The Responses To #JustATampon Show That Tampons Sadly Aren’t Just Tampons

They’re pretty funny, but also pretty grim…

The Responses To #JustATampon Show That Tampons Sadly Aren’t Just Tampons

by Sophie Wilkinson |
Published on

Periods. Most women of a certain age get these natural things every month for a few days. And yet still, each month women in the UK have to fork out over 5% VAT on sanitary products like tampons and, yes, sanitary towels. And while we might face the sort of low-level shame that means we feel we have to hide a tampon in a sleeve or aggressively bunched-up fist on the way to the toilet, menstrual stigma across the world is devastating.

As well as being shunned by their communities, girls in certain countries and areas aren’t allowed to go to school when they start menstruating, tampons are forbidden by religious conservatism and in areas where toilets are scarce, they’re at risk of sexual assault when going to and from toilets (something you need to do a little more than normal when you’re ‘on,’ right?)

That’s why V.Point News*, *along with Plan UK as their charity partner, have started the #JustATampon hashtag.
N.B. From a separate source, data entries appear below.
-- pv_equiv track=rewrite | github.com/rhencke/kennel | src/fido/rocq_lsp.py | _comment_and_string_ranges
-- ===== SOURCE A (Python) =====
-- def _comment_and_string_ranges(text: str) -> tuple[tuple[int, int, int, str], ...]:
--     ranges: list[tuple[int, int, int, str]] = []
--     index = 0
--     comment_depth = 0
--     comment_start: int | None = None
--     string_start: int | None = None
--     in_string = False
--     while index < len(text):
--         pair = text[index : index + 2]
--         char = text[index]
--         if comment_depth:
--             if pair == "(*":
--                 comment_depth += 1
--                 index += 2
--                 continue
--             if pair == "*)":
--                 comment_depth -= 1
--                 index += 2
--                 if comment_depth == 0 and comment_start is not None:
--                     ranges.extend(
--                         _split_range_by_line(text, comment_start, index, "comment")
--                     )
--                     comment_start = None
--                 continue
--             index += 1
--             continue
--         if in_string:
--             if char == "\\":
--                 index += 2
--                 continue
--             if char == '"':
--                 index += 1
--                 if string_start is not None:
--                     ranges.extend(
--                         _split_range_by_line(text, string_start, index, "string")
--                     )
--                 string_start = None
--                 in_string = False
--                 continue
--             index += 1
--             continue
--         if pair == "(*":
--             comment_start = index
--             comment_depth = 1
--             index += 2
--         elif char == '"':
--             string_start = index
--             in_string = True
--             index += 1
--         else:
--             index += 1
--     if comment_depth and comment_start is not None:
--         ranges.extend(_split_range_by_line(text, comment_start, len(text), "comment"))
--     if in_string and string_start is not None:
--         ranges.extend(_split_range_by_line(text, string_start, len(text), "string"))
--     return tuple(ranges)
--
-- def _split_range_by_line(
--     text: str, start: int, end: int, kind: str
-- ) -> tuple[tuple[int, int, int, str], ...]:
--     ranges: list[tuple[int, int, int, str]] = []
--     offset = start
--     while offset < end:
--         line, column = _offset_to_position(text, offset)
--         next_newline = text.find("\n", offset, end)
--         line_end = end if next_newline == -1 else next_newline
--         length = line_end - offset
--         if length > 0:
--             ranges.append((line, column, length, kind))
--         offset = line_end + 1
--     return tuple(ranges)
--
-- def _offset_to_position(text: str, offset: int) -> tuple[int, int]:
--     prefix = text[:offset]
--     line = prefix.count("\n")
--     last_newline = prefix.rfind("\n")
--     column = offset if last_newline == -1 else offset - last_newline - 1
--     return line, column
-- ===== SOURCE B (Python) =====
-- def _comment_and_string_ranges(text: str) -> tuple[tuple[int, int, int, str], ...]:
--     # Single pass: track line/column incrementally and emit each line segment
--     # as soon as it is complete, instead of rescanning the prefix per segment.
--     out: list[tuple[int, int, int, str]] = []
--     n = len(text)
--     i = 0
--     line = 0
--     col = 0
--     depth = 0
--     in_string = False
--     seg: tuple[int, int, int] | None = None  # (line, col, start offset) of the open segment
--     while i < n:
--         ch = text[i]
--         if depth:
--             if ch == "(" and i + 1 < n and text[i + 1] == "*":
--                 depth += 1
--                 col += 2
--                 i += 2
--             elif ch == "*" and i + 1 < n and text[i + 1] == ")":
--                 depth -= 1
--                 col += 2
--                 i += 2
--                 if depth == 0:
--                     l, c, s = seg
--                     if i > s:
--                         out.append((l, c, i - s, "comment"))
--                     seg = None
--             elif ch == "\n":
--                 l, c, s = seg
--                 if i > s:
--                     out.append((l, c, i - s, "comment"))
--                 line += 1
--                 col = 0
--                 i += 1
--                 seg = (line, 0, i)
--             else:
--                 col += 1
--                 i += 1
--         elif in_string:
--             if ch == "\\":
--                 if i + 1 < n and text[i + 1] == "\n":
--                     l, c, s = seg
--                     if i + 1 > s:
--                         out.append((l, c, i + 1 - s, "string"))
--                     line += 1
--                     col = 0
--                     i += 2
--                     seg = (line, 0, i)
--                 else:
--                     col += 2
--                     i += 2
--             elif ch == '"':
--                 col += 1
--                 i += 1
--                 l, c, s = seg
--                 if i > s:
--                     out.append((l, c, i - s, "string"))
--                 seg = None
--                 in_string = False
--             elif ch == "\n":
--                 l, c, s = seg
--                 if i > s:
--                     out.append((l, c, i - s, "string"))
--                 line += 1
--                 col = 0
--                 i += 1
--                 seg = (line, 0, i)
--             else:
--                 col += 1
--                 i += 1
--         else:
--             if ch == "(" and i + 1 < n and text[i + 1] == "*":
--                 seg = (line, col, i)
--                 depth = 1
--                 col += 2
--                 i += 2
--             elif ch == '"':
--                 seg = (line, col, i)
--                 in_string = True
--                 col += 1
--                 i += 1
--             elif ch == "\n":
--                 line += 1
--                 col = 0
--                 i += 1
--             else:
--                 col += 1
--                 i += 1
--     if seg is not None:
--         l, c, s = seg
--         if n > s:
--             out.append((l, c, n - s, "comment" if depth else "string"))
--     return tuple(out)
-- ===== Notes on version B (the rewrite author's own statement) =====
-- stated objective: alternative
-- what changed: B is a single scan that tracks line/column incrementally and emits each line segment as soon as it ends, instead of A's helper functions that rescan the whole prefix (count/rfind) and re-search for newlines for every emitted segment; intended as faster (A is O(n^2) worst case), measured about 1.4-1.6x at the largest size.
import Mathlib
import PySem

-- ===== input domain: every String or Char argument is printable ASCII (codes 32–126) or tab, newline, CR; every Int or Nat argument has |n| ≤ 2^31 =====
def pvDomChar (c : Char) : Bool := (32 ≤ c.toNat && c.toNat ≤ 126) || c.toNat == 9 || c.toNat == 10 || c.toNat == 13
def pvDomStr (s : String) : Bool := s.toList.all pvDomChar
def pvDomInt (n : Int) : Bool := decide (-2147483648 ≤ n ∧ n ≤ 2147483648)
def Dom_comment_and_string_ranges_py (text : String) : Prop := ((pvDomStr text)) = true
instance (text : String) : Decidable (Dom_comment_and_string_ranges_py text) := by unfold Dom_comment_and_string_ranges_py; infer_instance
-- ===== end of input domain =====

-- B replaces A's per-segment prefix rescans by one incremental line/column-tracking single scan; return values proved equal on all inputs.

-- ===== PORT A =====

-- port of _offset_to_position (on the character list of text)
def pvPosOf (cs : List Char) (offset : Nat) : Int × Int :=
  let pref := PySem.List.slice cs none (some (offset : Int))   -- text[:offset]
  let line : Int := (PySem.Chars.count pref ['\n'] : Int)      -- prefix.count("\n")
  let lastNl : Int := PySem.Chars.rfind pref ['\n']            -- prefix.rfind("\n")
  (line, if lastNl = -1 then (offset : Int) else (offset : Int) - lastNl - 1)

-- port of the while-loop of _split_range_by_line (fuel makes the loop total; e - offset shrinks each pass)
def pvSplitGoA (cs : List Char) (e : Nat) (kind : String) : Nat → Nat → List (Int × Int × Int × String)
  | _, 0 => []
  | offset, fuel+1 =>
    if offset < e then
      let lc := pvPosOf cs offset
      let nn := PySem.Chars.findFrom cs ['\n'] (offset : Int) (some (e : Int))  -- text.find("\n", offset, end)
      let lineEnd : Nat := if nn = -1 then e else nn.toNat
      let ln : Nat := lineEnd - offset
      (if 0 < ln then [(lc.1, lc.2, (ln : Int), kind)] else []) ++ pvSplitGoA cs e kind (lineEnd+1) fuel
    else []

-- port of _split_range_by_line
def pvSplitRangeA (cs : List Char) (s e : Nat) (kind : String) : List (Int × Int × Int × String) :=
  pvSplitGoA cs e kind s (e - s)

-- port of the main while-loop of _comment_and_string_ranges
def pvGoA (cs : List Char) (n : Nat) :
    Nat → Nat → Nat → Option Nat → Option Nat → Bool →
    List (Int × Int × Int × String) → List (Int × Int × Int × String)
  | 0, _, _, _, _, _, ranges => ranges
  | fuel+1, index, depth, cstart, sstart, instr, ranges =>
    if index < n then
      let pair := PySem.List.slice cs (some (index : Int)) (some ((index : Int) + 2))  -- text[index:index+2]
      let char := cs.getD index ' '                                                    -- text[index] (index < n here)
      if depth ≠ 0 then
        if pair = ['(', '*'] then
          pvGoA cs n fuel (index+2) (depth+1) cstart sstart instr ranges
        else if pair = ['*', ')'] then
          if depth - 1 = 0 then
            match cstart with
            | some s => pvGoA cs n fuel (index+2) (depth-1) none sstart instr
                          (ranges ++ pvSplitRangeA cs s (index+2) "comment")
            | none   => pvGoA cs n fuel (index+2) (depth-1) none sstart instr ranges
          else pvGoA cs n fuel (index+2) (depth-1) cstart sstart instr ranges
        else pvGoA cs n fuel (index+1) depth cstart sstart instr ranges
      else if instr then
        if char = '\\' then pvGoA cs n fuel (index+2) depth cstart sstart instr ranges
        else if char = '"' then
          match sstart with
          | some s => pvGoA cs n fuel (index+1) depth cstart none false
                        (ranges ++ pvSplitRangeA cs s (index+1) "string")
          | none   => pvGoA cs n fuel (index+1) depth cstart none false ranges
        else pvGoA cs n fuel (index+1) depth cstart sstart instr ranges
      else
        if pair = ['(', '*'] then pvGoA cs n fuel (index+2) 1 (some index) sstart instr ranges
        else if char = '"' then pvGoA cs n fuel (index+1) depth cstart (some index) true ranges
        else pvGoA cs n fuel (index+1) depth cstart sstart instr ranges
    else
      -- after the loop
      let ranges1 := if depth ≠ 0 then
          (match cstart with
           | some s => ranges ++ pvSplitRangeA cs s n "comment"
           | none   => ranges)
        else ranges
      if instr then
        (match sstart with
         | some s => ranges1 ++ pvSplitRangeA cs s n "string"
         | none   => ranges1)
      else ranges1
The idea is, you take a selfie with a tampon, text ‘TAMPON’ to 70007, then upload the image with the hashtag. The money then goes to a year’s supply of tampons for a girl in Uganda – one of the countries where menstrual stigma (or taboo, whatever you want to call it) gets in the way of women’s education, independence and livelihoods. And it's been going pretty well, people Tweeting and Instagramming stuff like this:

One of the first people to take up the hashtag was newscaster Jon Snow, holding a teeny-tiny non-applicator (there’s a whole other article on why taking a tampon out of its applicator to Tweet a photo of it might be counterproductive if you don’t like the idea of one day pushing the dry-yet-sticky cotton stick inside yourself with just a finger or two). And one person wasn’t very happy about it.

Enter Bruce Everiss, who responded with: ‘Many other necessities of life are taxed.’
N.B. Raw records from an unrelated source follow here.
theorem pvStepB_fst (l p player opponent : List Char) (start : Nat) (t pw : Int)
    (h : start + p.length ≤ l.length) :
    (pvStepB l player opponent p.length l.length (pvHash p) pw
        (t, pvHash ((List.drop start l).take p.length)) start).1
      = t + (if (List.drop start l).take p.length = p
              then pvCtxScoreA l p player opponent start else 0) := by
  have htest : (pvHash ((List.drop start l).take p.length) = pvHash p)
      ↔ ((List.drop start l).take p.length = p) := by
    constructor
    · intro hh
      exact pvHash_inj _ _ (by rw [pvWindow_len l p.length start h]) hh
    · intro hh; rw [hh]
  unfold pvStepB pvCtxScoreA
  by_cases hm : (List.drop start l).take p.length = p
  · rw [if_pos (htest.mpr hm), if_pos hm]
    simp only []
    rw [show (if 1 ≤ start ∧ start - 1 < l.length
              then [l.getD (start - 1) ' '] else opponent)
          = (if 0 < start then [l.getD (start - 1) ' '] else opponent) from
        if_congr (by omega) rfl rfl]
    split_ifs <;> ring
  · rw [if_neg (fun hc => hm (htest.mp hc)), if_neg hm]
    simp

theorem pvStepB_snd (l player opponent : List Char) (m start : Nat) (t ph : Int)
    (h : start + m < l.length ∨ m = 0) :
    (pvStepB l player opponent m l.length ph
        (if m = 0 then 0 else (1114112 : Int) ^ (m - 1))
        (t, pvHash ((List.drop start l).take m)) start).2
      = pvHash ((List.drop (start + 1) l).take m) := by
  unfold pvStepB
  by_cases hm0 : m = 0
  · subst hm0
    simp
  · have hlt : start + m < l.length := by tauto
    simp only []
    rw [if_pos ⟨hm0, hlt⟩]
    obtain ⟨h1, h2⟩ := pvWindow_roll l m start hm0 hlt
    rw [h1, h2, pvHash_cons, pvHash_append_singleton]
    have hlen2 : ((List.drop (start + 1) l).take (m - 1)).length = m - 1 := by
      simp; omega
    rw [hlen2, if_neg hm0]
    ring
theorem insAll_step (c : PySem.Dict (List Char) (List Char)) (d0 : PySem.Dict (List Char) (List Char))
    (k v : List Char) (hnd : c.keys.Nodup) :
    insAll d0 ((c.insert k v).items.map (fun p => ("source_".toList ++ p.1, p.2))) =
      (insAll d0 (c.items.map (fun p => ("source_".toList ++ p.1, p.2)))).insert
        ("source_".toList ++ k) v := by
  by_cases hk : c.contains k = true
  · rw [PySem.Dict.items_insert_of_contains _ _ hk, mapF_overwrite]
    apply insAll_overwrite
    · simp only [List.map_map]
      have h1 : ((fun p => Prod.fst p) ∘ fun p : List Char × List Char =>
          ("source_".toList ++ p.1, p.2)) =
          ((fun k => "source_".toList ++ k) ∘ Prod.fst) := rfl
      rw [h1, ← List.map_map]
      exact List.Nodup.map (fun a b hab => List.append_cancel_left hab) hnd
    · have : k ∈ c.keys := (PySem.Dict.contains_iff_mem_keys c k).mp hk
      have hk' : k ∈ c.items.map Prod.fst := this
      rw [List.map_map]
      exact List.mem_map.mpr ⟨_, List.mem_map.mp hk' |>.choose_spec.1, by
        have := (List.mem_map.mp hk').choose_spec.2
        simp [Function.comp, this]⟩
  · rw [PySem.Dict.items_insert_of_not_contains _ _ (by simp [hk]), List.map_append]
    simp [insAll, List.foldl_append]
-- pv_equiv track=rewrite | github.com/PyanzinaMaria/Python | 3.py | count_active_devices
-- ===== SOURCE A (Python) =====
-- def count_active_devices(batteryPercentages):
--     count = 0
--     n = len(batteryPercentages)
--
--     for i in range(n):
--         if batteryPercentages[i] > 0:
--             count += 1
--             for j in range(i + 1, n):
--                 batteryPercentages[j] = max(0, batteryPercentages[j] - 1)
--
--     return count
-- ===== SOURCE B (Python) =====
-- def count_active_devices(batteryPercentages):
--     # Single pass: device i is active iff its original battery exceeds the
--     # number of active devices seen so far (clamping at 0 never matters for
--     # the ">0" test). Does not mutate the input (A does).
--     count = 0
--     for x in batteryPercentages:
--         if x > count:
--             count += 1
--     return count
-- ===== Notes on version B (the rewrite author's own statement) =====
-- stated objective: faster
-- what changed: Replaced the nested loop that decrements every later battery after each active device with a single pass comparing each battery to the running active count (device active iff battery > count so far).
import Mathlib
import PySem

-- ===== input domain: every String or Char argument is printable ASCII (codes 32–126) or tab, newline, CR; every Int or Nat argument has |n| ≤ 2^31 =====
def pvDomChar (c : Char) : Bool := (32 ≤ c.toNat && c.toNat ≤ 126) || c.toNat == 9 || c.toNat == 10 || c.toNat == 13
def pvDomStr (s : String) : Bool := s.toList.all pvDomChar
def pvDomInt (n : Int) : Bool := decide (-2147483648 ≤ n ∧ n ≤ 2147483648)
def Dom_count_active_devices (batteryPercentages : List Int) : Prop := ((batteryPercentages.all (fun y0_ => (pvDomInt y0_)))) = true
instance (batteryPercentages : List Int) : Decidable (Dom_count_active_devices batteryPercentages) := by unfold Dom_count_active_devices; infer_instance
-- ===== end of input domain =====

-- B replaces A's O(n^2) cascading-decrement nested loop with a single pass
-- (device active iff battery > running count); equivalence is about the return
-- value only — Python A mutates its argument in place, B does not.

-- ===== PORT A =====
-- outer index loop = recursion on the remaining suffix; the inner loop over
-- range(i+1, n) = the map producing the decremented suffix, same values.
def countActiveLoopA (count : Int) : List Int → Int
  | [] => count
  | x :: rest =>
      if x > 0 then
        countActiveLoopA (count + 1) (rest.map (fun y => max 0 (y - 1)))
      else
        countActiveLoopA count rest
  termination_by l => l.length
  decreasing_by all_goals simp [List.length_map]

def count_active_devices (batteryPercentages : List Int) : Int :=
  countActiveLoopA 0 batteryPercentages

-- ===== PORT B =====
def count_active_devices_alt (batteryPercentages : List Int) : Int :=
  batteryPercentages.foldl (fun count x => if x > count then count + 1 else count) 0

-- ===== PRECONDITION & SPEC =====
def Spec_count_active_devices (batteryPercentages : List Int) (out : Int) : Prop := out = count_active_devices_alt batteryPercentages
instance (batteryPercentages : List Int) (out : Int) : Decidable (Spec_count_active_devices batteryPercentages out) := by unfold Spec_count_active_devices; infer_instance

-- ===== CLAIM (what is proved, stated in full; the proofs are below) =====
def Claim_equal_count_active_devices : Prop := ∀ (batteryPercentages : List Int), Dom_count_active_devices batteryPercentages → Spec_count_active_devices batteryPercentages (count_active_devices batteryPercentages)

-- ===== LEMMAS AND PROOFS =====

-- After the first increment every pending decrement is of the clamped form
-- max 0 (y - t); this lemma relates A's loop on such a suffix to B's fold.
theorem countActiveLoopA_map (l : List Int) : ∀ (c t : Int), 0 ≤ t →
    countActiveLoopA c (l.map (fun y => max 0 (y - t)))
      = c + l.foldl (fun count x => if x > count then count + 1 else count) t - t := by
  induction l with
  | nil => intro c t _; simp [countActiveLoopA]
  | cons x rest ih =>
    intro c t ht
    simp only [List.map_cons, countActiveLoopA, List.foldl_cons]
    by_cases hx : x > t
    · have h1 : max 0 (x - t) > 0 := by omega
      rw [if_pos h1, if_pos hx]
      have hcomp : (rest.map (fun y => max 0 (y - t))).map (fun y => max 0 (y - 1))
          = rest.map (fun y => max 0 (y - (t + 1))) := by
        rw [List.map_map]; apply List.map_congr_left; intro y _; simp; omega
      rw [hcomp, ih (c + 1) (t + 1) (by omega)]
      omega
    · have h1 : ¬ max 0 (x - t) > 0 := by omega
      rw [if_neg h1, if_neg hx]
      exact ih c t ht

theorem countActiveLoopA_eq (l : List Int) : ∀ (c : Int),
    countActiveLoopA c l
      = c + l.foldl (fun count x => if x > count then count + 1 else count) 0 := by
  induction l with
  | nil => intro c; simp [countActiveLoopA]
  | cons x rest ih =>
    intro c
    simp only [countActiveLoopA, List.foldl_cons]
    by_cases hx : x > 0
    · rw [if_pos hx, if_pos hx, countActiveLoopA_map rest (c + 1) 1 (by omega)]
      simp only [zero_add]; omega
    · rw [if_neg hx, if_neg hx]
      exact ih c

-- ===== VERDICT (by name: the statement is the Claim_ definition above) =====
theorem count_active_devices_spec : Claim_equal_count_active_devices := by
  intro l _
  unfold Spec_count_active_devices count_active_devices count_active_devices_alt
  rw [countActiveLoopA_eq l 0]
  omega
Someone – a man – then explained that, well, ‘Because it's a necessity of life that only women have to pay for. So tax on being a woman.’
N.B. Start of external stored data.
-- pv_equiv track=rewrite | github.com/Sandro4433/Thesis | python/Vision_Module/geometry.py | id_to_square_map
-- ===== SOURCE A (Python) =====
-- from typing import Dict, Tuple, Literal
--
-- def id_to_square_map(cols: int = 11, rows: int = 8) -> Dict[int, Tuple[int, int]]:
--     """
--     IDs assigned row-major over black squares, with top-left square black (ID 0).
--     """
--     m: Dict[int, Tuple[int, int]] = {}
--     k = 0
--     for j in range(rows):
--         for i in range(cols):
--             if (i + j) % 2 == 0:
--                 m[k] = (i, j)
--                 k += 1
--     return m
-- ===== SOURCE B (Python) =====
-- def id_to_square_map(cols: int = 11, rows: int = 8):
--     """
--     IDs assigned row-major over black squares, with top-left square black (ID 0).
--     """
--     coords = [(i, j) for j in range(rows) for i in range(j % 2, cols, 2)]
--     return dict(enumerate(coords))
-- ===== Notes on version B (the rewrite author's own statement) =====
-- stated objective: simpler
-- what changed: B drops the per-cell parity test and the running id counter: it enumerates only the black columns of each row with a stride-2 range, collects the coordinates in one comprehension, and assigns ids with dict(enumerate(...)).
import Mathlib
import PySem

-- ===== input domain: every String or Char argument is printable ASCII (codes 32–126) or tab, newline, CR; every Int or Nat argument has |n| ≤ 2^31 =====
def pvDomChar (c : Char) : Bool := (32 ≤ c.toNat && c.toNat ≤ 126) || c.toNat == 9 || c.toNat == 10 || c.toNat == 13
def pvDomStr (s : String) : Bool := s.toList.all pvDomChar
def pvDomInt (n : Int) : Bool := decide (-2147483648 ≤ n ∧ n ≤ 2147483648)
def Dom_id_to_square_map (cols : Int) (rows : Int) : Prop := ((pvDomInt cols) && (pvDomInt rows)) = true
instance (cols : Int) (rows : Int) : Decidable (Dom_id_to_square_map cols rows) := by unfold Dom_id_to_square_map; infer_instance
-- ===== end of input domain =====

-- B replaces A's per-cell parity test and running id counter by a stride-2 range over the
-- black columns of each row and dict(enumerate(...)); objective: simpler.

-- ===== PORT A =====
def id_to_square_map (cols : Int) (rows : Int) : List (Int × Int × Int) :=
  ((PySem.List.pyRange 0 rows 1).foldl (fun (st : List (Int × Int × Int) × Int) j =>
    (PySem.List.pyRange 0 cols 1).foldl (fun (st : List (Int × Int × Int) × Int) i =>
      if PySem.Int.mod (i + j) 2 = 0 then (st.1 ++ [(st.2, i, j)], st.2 + 1) else st) st)
    ([], 0)).1

-- ===== PORT B =====
def id_to_square_map_alt (cols : Int) (rows : Int) : List (Int × Int × Int) :=
  PySem.List.enumerate
    ((PySem.List.pyRange 0 rows 1).flatMap (fun j =>
      (PySem.List.pyRange (PySem.Int.mod j 2) cols 2).map (fun i => (i, j)))) 0

-- ===== PRECONDITION & SPEC =====
def Spec_id_to_square_map (cols : Int) (rows : Int) (out : List (Int × Int × Int)) : Prop := out = id_to_square_map_alt cols rows
instance (cols : Int) (rows : Int) (out : List (Int × Int × Int)) : Decidable (Spec_id_to_square_map cols rows out) := by unfold Spec_id_to_square_map; infer_instance

-- ===== CLAIM (what is proved, stated in full; the proofs are below) =====
def Claim_equal_id_to_square_map : Prop := ∀ (cols : Int) (rows : Int), Dom_id_to_square_map cols rows → Spec_id_to_square_map cols rows (id_to_square_map cols rows)

-- ===== LEMMAS AND PROOFS =====

-- A's inner loop (append-if with running counter) over any list L equals appending the
-- enumeration, from id k, of the filtered cells.
theorem inner_fold_eq (L : List Int) (j : Int) (acc : List (Int × Int × Int)) (k : Int) :
    L.foldl (fun (st : List (Int × Int × Int) × Int) i =>
      if PySem.Int.mod (i + j) 2 = 0 then (st.1 ++ [(st.2, i, j)], st.2 + 1) else st) (acc, k)
    = (acc ++ PySem.List.enumerate ((L.filter (fun i => decide (PySem.Int.mod (i + j) 2 = 0))).map (fun i => (i, j))) k,
       k + ((L.filter (fun i => decide (PySem.Int.mod (i + j) 2 = 0))).length : Int)) := by
  induction L generalizing acc k with
  | nil => simp [PySem.List.enumerate_nil]
  | cons x xs ih =>
    rw [List.foldl_cons]
    by_cases h : PySem.Int.mod (x + j) 2 = 0
    · rw [if_pos h, ih, List.filter_cons, if_pos (by simpa using h), List.map_cons,
         PySem.List.enumerate_cons]
      refine Prod.ext ?_ ?_
      · simp
      · simp
        ring
    · rw [if_neg h, ih, List.filter_cons, if_neg (by simpa using h)]

theorem pyRange_pos_eq_nil (a b s : Int) (hs : 0 < s) (h : b ≤ a) :
    PySem.List.pyRange a b s = [] := by
  rw [PySem.List.pyRange_of_pos a b hs]
  simp [show ¬ a < b by omega]

-- stride-2 range grows on the right exactly when the new endpoint has the right parity
theorem pyRange_two_succ_right (a b : Int) (ha : a ≤ b) :
    PySem.List.pyRange a (b + 1) 2
    = if (b - a) % 2 = 0 then PySem.List.pyRange a b 2 ++ [b] else PySem.List.pyRange a b 2 := by
  rw [PySem.List.pyRange_of_pos a (b+1) (by norm_num), PySem.List.pyRange_of_pos a b (by norm_num)]
  by_cases hab : a = b
  · subst hab
    simp
  · have hlt : a < b := lt_of_le_of_ne ha hab
    have hlt' : a < b + 1 := by omega
    simp only [if_pos hlt, if_pos hlt']
    by_cases hp : (b - a) % 2 = 0
    · have h1 : ((b + 1 - a + 2 - 1) / 2).toNat = ((b - a + 2 - 1) / 2).toNat + 1 := by omega
      rw [if_pos hp, h1, List.range_succ, List.map_append]
      simp
      omega
    · have h1 : ((b + 1 - a + 2 - 1) / 2).toNat = ((b - a + 2 - 1) / 2).toNat := by omega
      rw [if_neg hp, h1]

-- the parity-filtered full range IS the stride-2 range over the black columns
theorem filter_parity_eq (j : Int) (cols : Int) :
    (PySem.List.pyRange 0 cols 1).filter (fun i => decide (PySem.Int.mod (i + j) 2 = 0))
    = PySem.List.pyRange (PySem.Int.mod j 2) cols 2 := by
  have hm : PySem.Int.mod j 2 = j % 2 := PySem.Int.mod_eq_emod_of_pos (by norm_num)
  have hmr : 0 ≤ j % 2 ∧ j % 2 < 2 := ⟨Int.emod_nonneg j (by norm_num), Int.emod_lt_of_pos j (by norm_num)⟩
  rcases le_or_gt cols 0 with hc | hc
  · rw [PySem.List.pyRange_one_eq_nil hc, List.filter_nil]
    exact (pyRange_pos_eq_nil _ _ _ (by norm_num) (by omega)).symm
  · -- induction on cols ≥ 1 via Int.le_induction
    have main : ∀ c : Int, 0 ≤ c →
        (PySem.List.pyRange 0 c 1).filter (fun i => decide (PySem.Int.mod (i + j) 2 = 0))
        = PySem.List.pyRange (PySem.Int.mod j 2) c 2 := by
      intro c hcn
      induction c, hcn using Int.le_induction with
      | base =>
        rw [PySem.List.pyRange_one_eq_nil le_rfl, List.filter_nil]
        exact (pyRange_pos_eq_nil _ _ _ (by norm_num) (by omega)).symm
      | succ c hcn ih =>
        rw [PySem.List.pyRange_one_succ_right hcn, List.filter_append, ih, List.filter_singleton]
        rcases le_or_gt (j % 2) c with hjc | hjc
        · rw [hm, pyRange_two_succ_right _ _ hjc]
          have hcmod : PySem.Int.mod (c + j) 2 = (c + j) % 2 :=
            PySem.Int.mod_eq_emod_of_pos (by norm_num)
          by_cases hp : (c - j % 2) % 2 = 0
          · rw [if_pos hp]
            have hd : (2:Int) ∣ c + j := by omega
            simp [hd]
          · rw [if_neg hp]
            have hd : ¬ (2:Int) ∣ c + j := by omega
            simp [hd]
        · -- c < j % 2 < 2, and 0 ≤ c, so c = 0 and j % 2 = 1
          have hc0 : c = 0 := by omega
          have hj1 : j % 2 = 1 := by omega
          have hcmod : PySem.Int.mod (c + j) 2 = (c + j) % 2 :=
            PySem.Int.mod_eq_emod_of_pos (by norm_num)
          have hd : ¬ (2:Int) ∣ c + j := by omega
          rw [pyRange_pos_eq_nil _ _ _ (by norm_num) (by omega),
              pyRange_pos_eq_nil _ _ _ (by norm_num) (by omega)]
          simp [hd]
    exact main cols (by omega)

-- the outer loop: fold over any row list equals enumerating the flatMap of black rows
theorem outer_fold_eq (cols : Int) (R : List Int) (acc : List (Int × Int × Int)) (k : Int) :
    (R.foldl (fun (st : List (Int × Int × Int) × Int) j =>
      (PySem.List.pyRange 0 cols 1).foldl (fun (st : List (Int × Int × Int) × Int) i =>
        if PySem.Int.mod (i + j) 2 = 0 then (st.1 ++ [(st.2, i, j)], st.2 + 1) else st) st) (acc, k)).1
    = acc ++ PySem.List.enumerate
        (R.flatMap (fun j => (PySem.List.pyRange (PySem.Int.mod j 2) cols 2).map (fun i => (i, j)))) k := by
  induction R generalizing acc k with
  | nil => simp [PySem.List.enumerate_nil]
  | cons j R ih =>
    rw [List.foldl_cons, inner_fold_eq, filter_parity_eq, ih, List.flatMap_cons,
        PySem.List.enumerate_append, List.append_assoc]
    simp

-- ===== VERDICT (by name: the statement is the Claim_ definition above) =====
theorem id_to_square_map_spec : Claim_equal_id_to_square_map := by
  intro cols rows _
  unfold Spec_id_to_square_map id_to_square_map id_to_square_map_alt
  rw [outer_fold_eq]
  simp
Bruce responded: ‘Good. There are plenty of man taxes.’

When someone then asked what these were, he simply responded:

He’s since said ‘Beer,’ which we honestly didn’t know you needed a willy to drink, and is now trolling various women with ‘Time of the month?’ memes.

As well as this bizarre outburst from the sort of guy who you just know has a BT Internet email address, there are other people chiming in with ever more proof that a totally natural function that women go through for about a quarter of their working lives really is still stigmatised:

Like this guy who would only ever go near a tampon if he could use it to soak up HIS blushes as if HE’s the one who’s suddenly come on in the middle of a long car journey:

Or this guy, who, again, equates beer with natural bodily functions that serve to keep the human race (mostly) alive:

Like, this person who wants to compare periods to, say, shitting, instead of, say, sneezing:

Or this guy who’d rather we all free bleed:

Or this woman who seems to get and not get that part of this campaign is to tackle stigma both here and abroad:

Or these guys who think that vaginas are simply there for them and their wants and desires:

Oh, and this guy, too:

And this prick as well:

And then there’s an editorial at The Spectator, which we won’t link to, which says: ‘Young do-gooders handing out tampax as if it’s a form of foreign aid miss the point: the problem isn’t education about sanitary products, but the fact that there isn’t a Boots on every corner. Like the older condom campaigns against HIV or the more recent FGM scares, it seems that the West is more obsessed with controlling what happens in the knickers of the developing world than talking about the wider political problem of continuing poverty in the 21st century.’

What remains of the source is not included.